With further clockwise rotation of upper segment 102 beyond this first point, tab 244 is compressed inwardly toward central axis L by abutting contact of lower segment screw member 260 with tab front face 254. The backward chamfer of tab front face 254 directs compression of tab 244 radially inward in a direction toward central axis L allowing cog contacting face 252 (FIG. 4) of tab 244 to ride up on lower segment screw member peak 260′ to maintain compression of tab 244. Thus, spacial interference between tab 244 and lower segment screw member 260 during assembly of handle 100 is avoided. With further clockwise rotation, tab 244 axially advances to the point where tab 244 clears lower segment screw member 260, whereby tab hinge 246 elastically returns tab 244 to its original uncompress, radially flared configuration. In another embodiment distance x (FIG. 4) from central axis L to cog contacting face 252 of tab 244 is less than minimum radius rm (FIG. 3) of lower segment screw member 260, i.e, the distance from central axis L to a lower segment screw member peak 260′ of the treads of lower segment screw member 260. Thus, in this embodiment spacial interference between tab 244 and lower segment screw member 260 during assembly of handle 100 is not encountered.
In yet another embodiment, lower segment screw member 260 coupled to lower segment connector surface 114 includes a helical groove (not shown) indented within lower segment screw member 260. The helical groove is configured within lower segment screw member 260 such that the helical path followed by a tab 244 at assembly is contained within the helical groove. In this alternative manner, spacial interference between tab 144 and lower segment screw member 260 during segment assembly is avoided.
FIG. 5C is a close-up perspective view similar to FIG. 5A showing lower segment connector surface 114 and upper segment connector surface 122 at a second point of threaded engagement after the first point of engagement depicted in FIG. 5B but still before lower segment 102 and upper segment 104 are completely assembled as shown in FIG. 5A. Referring to FIGS. 3, 4, and 5C together, at this second point of engagement shown in FIG. 5C, tab 244 has axially advanced to clear lower segment screw member 260. Further, at this second point of engagement, cog contacting face 252 (FIG. 4) of tab 244 has just come into abutting contact with tab flexing face 232 of cog 226.
With further clockwise rotation beyond the second point of engagement shown in FIG. 5C, tab 244 compresses radially inward about tab hinge 246 in a direction toward central axis L. During this further rotation after the second point of engagement, the abutting contact between the flared-out, arced surface of cog contacting face 252 (FIG. 2) of tab 244 and the radially inward sloping flat surface of tab flexing face 232 of cog 226, cooperate to cause tab 244 to compress radially inward toward central axis L about tab hinge 246.

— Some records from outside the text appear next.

-- both loops, directly against each other (per fixed branch data)
lemma both_sides (axis_y axis_x L : Int) (ls : Bool) (sp : List Int) (hL : 0 ≤ L) (n : Nat) :
    (PySem.List.pyRange 0 (n : Int) 1).foldl (pvStepA axis_y axis_x L ls) [sp] =
      (PySem.List.pyRange 1 ((n : Int) + 1) 1).foldl
        (fun ws k => ws ++ [pvPoint (pvGetI sp 0) (pvGetI sp 1)
          (pvLdel axis_y axis_x ls).1 (pvLdel axis_y axis_x ls).2
          (pvSdel axis_y axis_x ls).1 (pvSdel axis_y axis_x ls).2 L k]) [sp] := by
  rw [loopA axis_y axis_x L ls sp hL n, loopB]

-- L is nonnegative in every branch
lemma floordiv_abs_nonneg (a b : Int) (hb : b ≠ 0) : 0 ≤ PySem.Int.floordiv |a| |b| := by
  rw [PySem.Int.floordiv_eq_ediv_of_pos (by positivity)]
  exact Int.ediv_nonneg (abs_nonneg a) (abs_nonneg b)

-- ===== VERDICT (by name: the statement is the Claim_ definition above) =====
theorem enemy_ideal_move_calculation_spec : Claim_equal_enemy_ideal_move_calculation := by
  intro start_point finish_point _ _
  unfold Spec_enemy_ideal_move_calculation
  simp only [enemy_ideal_move_calculation, enemy_ideal_move_calculation_alt]
  set ay := pvGetI finish_point 0 - pvGetI start_point 0 with hay
  set ax := pvGetI finish_point 1 - pvGetI start_point 1 with hax
  obtain ⟨n, hn⟩ : ∃ n : Nat, |ay| + |ax| = (n : Int) := ⟨(|ay| + |ax|).toNat, by
    have := abs_nonneg ay; have := abs_nonneg ax; omega⟩
  rw [hn]
  by_cases h1 : |ay| > |ax|
  · rw [if_pos h1, if_pos h1]
    by_cases h2 : ax ≠ 0
    · rw [if_pos h2]
      simpa [pvLdel, pvSdel] using both_sides ay ax (PySem.Int.floordiv |ay| |ax|) true
        start_point (floordiv_abs_nonneg ay ax h2) n
    · rw [if_neg h2]
      simpa [pvLdel, pvSdel] using both_sides ay ax |ay| true start_point (abs_nonneg ay) n
  · rw [if_neg h1, if_neg h1]
    by_cases h2 : ay ≠ 0
    · rw [if_pos h2]
      simpa [pvLdel, pvSdel] using both_sides ay ax (PySem.Int.floordiv |ax| |ay|) false
        start_point (floordiv_abs_nonneg ax ay h2) n
    · rw [if_neg h2]
      simpa [pvLdel, pvSdel] using both_sides ay ax |ax| false start_point (abs_nonneg ax) n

With yet further rotation to complete assembly as shown in FIG. 5A, cog contacting face 252 of tab 244 clears tab flexing face 232 of cog 226. More specifically, at this complete assembly point of rotation, cog locking face 256 of tab 244 clears tab locking face of 234 of cog 244 whereby abutting contact between cog contacting face 252 of tab 244 and tab flexing face 232 of cog 226 (FIG. 3) is terminated. At this point of complete assembly, tab hinge 246 again elastically returns tab 244 to its original uncompressed, radially flared configuration as shown in FIGS. 4 and 5A. Further, at complete assembly, loosening counter-clockwise engagement of lower segment 102 and upper segment 104 is precluded by the ratchet-like abutting contact of tab locking face 234 of cog 226 with cog locking face 256 of the, now elastically restored, radially flared tab 244.
Referring to FIG. 5A, at complete assembly tab hinge 246 has elastically returned tab 244 to its original uncompress, radially flared configuration. Additionally, lower segment connector element 124A and upper segment connector element 124B, together comprising handle connector structure 124, are configured such that bottoming periphery 276 of upper segment connector element 124B abuts against bottoming plate 278 of lower segment connector element 124A. Also, at the same complete assembly rotational point, tab hinge 246 elastically returns tab 244 to its original uncompressed, radially flared configuration. Thus, after complete assembly, further tightening clockwise engagement of lower segment 102 and upper segment 104 is precluded by the abutting contact of bottoming periphery 276 of upper segment connector element 124B against bottoming plate 278 of lower segment connector element 124A.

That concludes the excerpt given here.